## WORK TO COMPLETE:
Below are entries. Reproduce exactly the lines between the line holding "simp only [Int.toNat_natCast, hvals, ←" and the line holding "rw [show (fun", inclusive, and only those.

## EXTRACTED ENTRIES:
Start of Block

-- pv_equiv track=rewrite | github.com/krdnzebrar/CMPE150-Projects | Image Processing/src/Main.py | sort_rows_border
-- ===== SOURCE A (Python) =====
-- def sort_rows_border(matrix):
--     height = len(matrix)
--     width = len(matrix[0])
--     result = [[0] * width for i in range(height)]
--     for r in range(height):
--         row = []
--         till0 = []
--         c = 0
--         while c < width:
--             if matrix[r][c] == 0:
--                 if len(till0) > 0:
--                     till0.sort()
--                     row.extend(till0)
--                     till0 = []
--                 row.append(0)
--                 c += 1
--             else:
--                 till0.append(matrix[r][c])
--                 c += 1
--         if len(till0) > 0:
--             till0.sort()
--             row.extend(till0)
--         result[r] = row
--     return result
-- ===== SOURCE B (Python) =====
-- def sort_rows_border(matrix):
--     width = len(matrix[0])
--
--     def fix(vals):
--         if 0 in vals:
--             z = vals.index(0)
--             return sorted(vals[:z]) + [0] + fix(vals[z + 1:])
--         return sorted(vals)
--
--     return [fix(row[:width]) for row in matrix]
-- ===== Notes on version B (the rewrite author's own statement) =====
-- stated objective: simpler
-- what changed: A walks each row index-by-index with a pending-segment accumulator flushed at zeros; B recursively splits the row at the first zero (index/slice) and returns sorted(prefix) + [0] + fix(rest), sorting the whole row when no zero remains.
import Mathlib
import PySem

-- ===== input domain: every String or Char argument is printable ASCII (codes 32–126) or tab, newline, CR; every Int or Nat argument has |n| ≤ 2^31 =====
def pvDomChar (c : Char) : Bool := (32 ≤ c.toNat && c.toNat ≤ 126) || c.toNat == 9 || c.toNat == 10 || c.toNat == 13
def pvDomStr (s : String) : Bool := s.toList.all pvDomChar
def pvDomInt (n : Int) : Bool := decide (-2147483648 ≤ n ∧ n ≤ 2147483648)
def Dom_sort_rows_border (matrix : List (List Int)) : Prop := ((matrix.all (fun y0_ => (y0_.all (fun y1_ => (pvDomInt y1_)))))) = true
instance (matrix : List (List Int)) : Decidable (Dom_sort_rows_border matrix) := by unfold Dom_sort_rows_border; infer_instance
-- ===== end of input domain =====

-- B replaces A's index walk + pending-segment accumulator by a recursive split of each row
-- at its first zero (sorted(prefix) + [0] + fix(rest)); objective: simpler. Return-value equivalence only.

-- ===== PORT A =====
-- A's inner 'while c < width' loop over one row, with its 'row'/'till0' accumulators.
def sortRowsLoopA (rowr : List Int) (width c : Nat) (row till0 : List Int) : List Int :=
  if c < width then
    if PySem.List.pyGetD rowr (c : Int) 0 = 0 then
      sortRowsLoopA rowr width (c + 1)
        ((if 0 < till0.length then row ++ PySem.List.sorted till0 (fun x => x) false else row) ++ [0]) []
    else
      sortRowsLoopA rowr width (c + 1) row (till0 ++ [PySem.List.pyGetD rowr (c : Int) 0])
  else
    if 0 < till0.length then row ++ PySem.List.sorted till0 (fun x => x) false else row
termination_by width - c

-- 'result[r] = row' for every r in range(height): the result is the list of per-row loop results.
def sort_rows_border (matrix : List (List Int)) : List (List Int) :=
  (PySem.List.pyRange 0 (matrix.length : Int) 1).map
    (fun r => sortRowsLoopA (PySem.List.pyGetD matrix r [])
      (PySem.List.pyGetD matrix 0 []).length 0 [] [])

-- ===== PORT B =====
-- fix(vals): split at the first zero, sort the zero-free prefix, recurse on the rest.
-- (fuel = vals.length is only a totality guard: each recursive call strictly shortens vals.)
def fixBGo (fuel : Nat) (vals : List Int) : List Int :=
  match fuel with
  | 0 => []
  | fuel + 1 =>
    match PySem.List.index? vals 0 with
    | none => PySem.List.sorted vals (fun x => x) false
    | some z =>
        PySem.List.sorted (PySem.List.slice vals none (some (z : Int))) (fun x => x) false
          ++ [0] ++ fixBGo fuel (PySem.List.slice vals (some ((z : Int) + 1)) none)

def fixB (vals : List Int) : List Int := fixBGo (vals.length + 1) vals

def sort_rows_border_alt (matrix : List (List Int)) : List (List Int) :=
  matrix.map (fun row =>
    fixB (PySem.List.slice row none (some ((PySem.List.pyGetD matrix 0 []).length : Int))))

-- ===== PRECONDITION & SPEC =====
-- Pre_ excludes exactly the inputs where A raises IndexError: the empty matrix (matrix[0]) and
-- matrices with a row shorter than the first row (matrix[r][c] for c < width).
def Pre_sort_rows_border (matrix : List (List Int)) : Prop :=
  matrix ≠ [] ∧ ∀ row ∈ matrix, (matrix.headD []).length ≤ row.length
instance (matrix : List (List Int)) : Decidable (Pre_sort_rows_border matrix) := by
  unfold Pre_sort_rows_border; infer_instance

def pvWitness_sort_rows_border : List (List Int) := [[3, 1, 0, 2], [0, 5, 4, 1]]

def Spec_sort_rows_border (matrix : List (List Int)) (out : List (List Int)) : Prop :=
  out = sort_rows_border_alt matrix
instance (matrix : List (List Int)) (out : List (List Int)) : Decidable (Spec_sort_rows_border matrix out) := by
  unfold Spec_sort_rows_border; infer_instance

-- ===== CLAIM (what is proved, stated in full; the proofs are below) =====
def Claim_equal_sort_rows_border : Prop := ∀ (matrix : List (List Int)), Dom_sort_rows_border matrix → Pre_sort_rows_border matrix → Spec_sort_rows_border matrix (sort_rows_border matrix)

-- ===== LEMMAS AND PROOFS =====

-- canonical list-structural form of A's row loop
def aList : List Int → List Int → List Int → List Int
  | [], row, till0 => if 0 < till0.length then row ++ PySem.List.sorted till0 (fun x => x) false else row
  | v :: vs, row, till0 =>
      if v = 0 then
        aList vs ((if 0 < till0.length then row ++ PySem.List.sorted till0 (fun x => x) false else row) ++ [0]) []
      else aList vs row (till0 ++ [v])

lemma sorted_nil_id : PySem.List.sorted ([] : List Int) (fun x => x) false = [] := rfl

lemma sortRowsLoopA_eq_aList (rowr : List Int) (width : Nat) (hw : width ≤ rowr.length) :
    ∀ c row till0, c ≤ width →
      sortRowsLoopA rowr width c row till0 = aList ((rowr.take width).drop c) row till0 := by
  intro c
  induction hn : width - c using Nat.strong_induction_on generalizing c with
  | _ n ih =>
    intro row till0 hc
    rw [sortRowsLoopA]
    by_cases h : c < width
    · have hlt : c < (rowr.take width).length := by simp; omega
      have hdrop : (rowr.take width).drop c = rowr[c] :: (rowr.take width).drop (c + 1) := by
        rw [List.drop_eq_getElem_cons hlt, List.getElem_take]
      have hget : PySem.List.pyGetD rowr (c : Int) 0 = rowr[c]'(by omega) := by
        rw [PySem.List.pyGetD_natCast]
        exact List.getD_eq_getElem rowr 0 (by omega)
      rw [if_pos h, hget, hdrop]
      by_cases hv : rowr[c] = (0 : Int)
      · rw [if_pos hv, ih (width - (c+1)) (by omega) (c+1) rfl _ _ (by omega)]
        simp only [aList, if_pos hv]
      · rw [if_neg hv, ih (width - (c+1)) (by omega) (c+1) rfl _ _ (by omega)]
        simp only [aList, if_neg hv]
    · have hcw : c = width := by omega
      subst hcw
      rw [if_neg h, List.drop_eq_nil_of_le (by simp)]
      simp [aList]

lemma aList_append (vs : List Int) : ∀ till0 row,
    aList vs row till0 = row ++ aList vs [] till0 := by
  induction vs with
  | nil => intro t row; simp only [aList]; split_ifs <;> simp
  | cons v vs ih =>
    intro t row
    by_cases hv : v = 0
    · simp only [aList, if_pos hv]
      conv_lhs => rw [ih]
      conv_rhs => rw [ih]
      split_ifs <;> simp
    · simp only [aList, if_neg hv]
      exact ih _ _

lemma aList_no_zero (vs : List Int) : ∀ t, (0 : Int) ∉ vs →
    aList vs [] t = PySem.List.sorted (t ++ vs) (fun x => x) false := by
  induction vs with
  | nil =>
    intro t _
    simp only [aList, List.append_nil]
    split_ifs with h
    · rfl
    · have ht : t = [] := by cases t <;> simp_all
      rw [ht, sorted_nil_id]
  | cons v vs ih =>
    intro t hnz
    have hv : v ≠ 0 := by intro h; exact hnz (h ▸ List.mem_cons_self)
    simp only [aList, if_neg hv]
    rw [ih (t ++ [v]) (fun h => hnz (List.mem_cons_of_mem _ h))]
    simp

lemma aList_split (p : List Int) : ∀ (t rest : List Int), (0 : Int) ∉ p →
    aList (p ++ 0 :: rest) [] t =
      PySem.List.sorted (t ++ p) (fun x => x) false ++ [0] ++ aList rest [] [] := by
  induction p with
  | nil =>
    intro t rest _
    rw [List.nil_append, List.append_nil,
      show aList ((0 : Int) :: rest) [] t =
        aList rest ((if 0 < t.length then PySem.List.sorted t (fun x => x) false else []) ++ [0]) []
        from by simp [aList]]
    rw [aList_append]
    by_cases h : 0 < t.length
    · simp [h]
    · have ht : t = [] := by cases t <;> simp_all
      subst ht
      simp [sorted_nil_id]
  | cons v p ih =>
    intro t rest hnz
    have hv : v ≠ 0 := by intro h; exact hnz (h ▸ List.mem_cons_self)
    simp only [List.cons_append, aList, if_neg hv]
    rw [ih (t ++ [v]) rest (fun h => hnz (List.mem_cons_of_mem _ h))]
    simp

lemma fixBGo_eq_aList (fuel : Nat) : ∀ vals : List Int, vals.length < fuel →
    fixBGo fuel vals = aList vals [] [] := by
  induction fuel with
  | zero => intro vals h; omega
  | succ fuel ih =>
    intro vals hlen
    rw [fixBGo]
    cases h : PySem.List.index? vals 0 with
    | none =>
      have hnz : (0 : Int) ∉ vals := (PySem.List.index?_eq_none_iff vals 0).mp h
      rw [aList_no_zero vals [] hnz]
      simp
    | some z =>
      obtain ⟨p, suf, hvals, hlen', hnz⟩ := (PySem.List.index?_eq_some_iff vals 0 z).mp h
      have htake : PySem.List.slice vals none (some (z : Int)) = p := by
        rw [PySem.List.slice_to vals (by omega)]
        simp only [Int.toNat_natCast, hvals, ← hlen']
        exact List.take_left
      have hdrop : PySem.List.slice vals (some ((z : Int) + 1)) none = suf := by
        rw [PySem.List.slice_from vals (by omega)]
        have h1 : ((z : Int) + 1).toNat = z + 1 := by omega
        rw [h1, hvals, ← hlen',
          show p.length + 1 = (p ++ [(0 : Int)]).length by simp,
          show p ++ (0 : Int) :: suf = (p ++ [(0 : Int)]) ++ suf by simp]
        exact List.drop_left
      show PySem.List.sorted (PySem.List.slice vals none (some (z : Int))) (fun x => x) false
            ++ [0] ++ fixBGo fuel (PySem.List.slice vals (some ((z : Int) + 1)) none) = aList vals [] []
      rw [htake, hdrop]
      rw [ih suf (by subst hvals; simp at hlen; omega)]
      rw [hvals, aList_split p [] suf hnz]
      simp

-- per-row agreement
lemma row_agree (rowr : List Int) (width : Nat) (hw : width ≤ rowr.length) :
    sortRowsLoopA rowr width 0 [] [] = fixB (PySem.List.slice rowr none (some (width : Int))) := by
  rw [sortRowsLoopA_eq_aList rowr width hw 0 [] [] (by omega)]
  rw [PySem.List.slice_to rowr (by omega)]
  unfold fixB
  rw [fixBGo_eq_aList _ _ (by omega)]
  simp

-- ===== VERDICT (by name: the statement is the Claim_ definition above) =====
theorem sort_rows_border_spec : Claim_equal_sort_rows_border := by
  intro matrix _ hpre
  obtain ⟨hne, hall⟩ := hpre
  unfold Spec_sort_rows_border sort_rows_border sort_rows_border_alt
  rw [show (fun r => sortRowsLoopA (PySem.List.pyGetD matrix r [])
        (PySem.List.pyGetD matrix 0 []).length 0 [] []) =
      ((fun rowr => sortRowsLoopA rowr (PySem.List.pyGetD matrix 0 []).length 0 [] []) ∘
        (fun r => PySem.List.pyGetD matrix r [])) from rfl]
  rw [← List.map_map, PySem.List.map_pyGetD_pyRange_zero']
  apply List.map_congr_left
  intro row hrow
  have hw : (PySem.List.pyGetD matrix 0 []).length ≤ row.length := by
    have h0 : PySem.List.pyGetD matrix 0 [] = matrix.headD [] := by
      cases matrix with
      | nil => simp at hne
      | cons a t => exact PySem.List.pyGetD_zero_cons a t []
    rw [h0]; exact hall row hrow
  exact row_agree row _ hw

End of Block

## WORKED SOLUTION:
        simp only [Int.toNat_natCast, hvals, ← hlen']
        exact List.take_left
      have hdrop : PySem.List.slice vals (some ((z : Int) + 1)) none = suf := by
        rw [PySem.List.slice_from vals (by omega)]
        have h1 : ((z : Int) + 1).toNat = z + 1 := by omega
        rw [h1, hvals, ← hlen',
          show p.length + 1 = (p ++ [(0 : Int)]).length by simp,
          show p ++ (0 : Int) :: suf = (p ++ [(0 : Int)]) ++ suf by simp]
        exact List.drop_left
      show PySem.List.sorted (PySem.List.slice vals none (some (z : Int))) (fun x => x) false
            ++ [0] ++ fixBGo fuel (PySem.List.slice vals (some ((z : Int) + 1)) none) = aList vals [] []
      rw [htake, hdrop]
      rw [ih suf (by subst hvals; simp at hlen; omega)]
      rw [hvals, aList_split p [] suf hnz]
      simp

-- per-row agreement
lemma row_agree (rowr : List Int) (width : Nat) (hw : width ≤ rowr.length) :
    sortRowsLoopA rowr width 0 [] [] = fixB (PySem.List.slice rowr none (some (width : Int))) := by
  rw [sortRowsLoopA_eq_aList rowr width hw 0 [] [] (by omega)]
  rw [PySem.List.slice_to rowr (by omega)]
  unfold fixB
  rw [fixBGo_eq_aList _ _ (by omega)]
  simp

-- ===== VERDICT (by name: the statement is the Claim_ definition above) =====
theorem sort_rows_border_spec : Claim_equal_sort_rows_border := by
  intro matrix _ hpre
  obtain ⟨hne, hall⟩ := hpre
  unfold Spec_sort_rows_border sort_rows_border sort_rows_border_alt
  rw [show (fun r => sortRowsLoopA (PySem.List.pyGetD matrix r [])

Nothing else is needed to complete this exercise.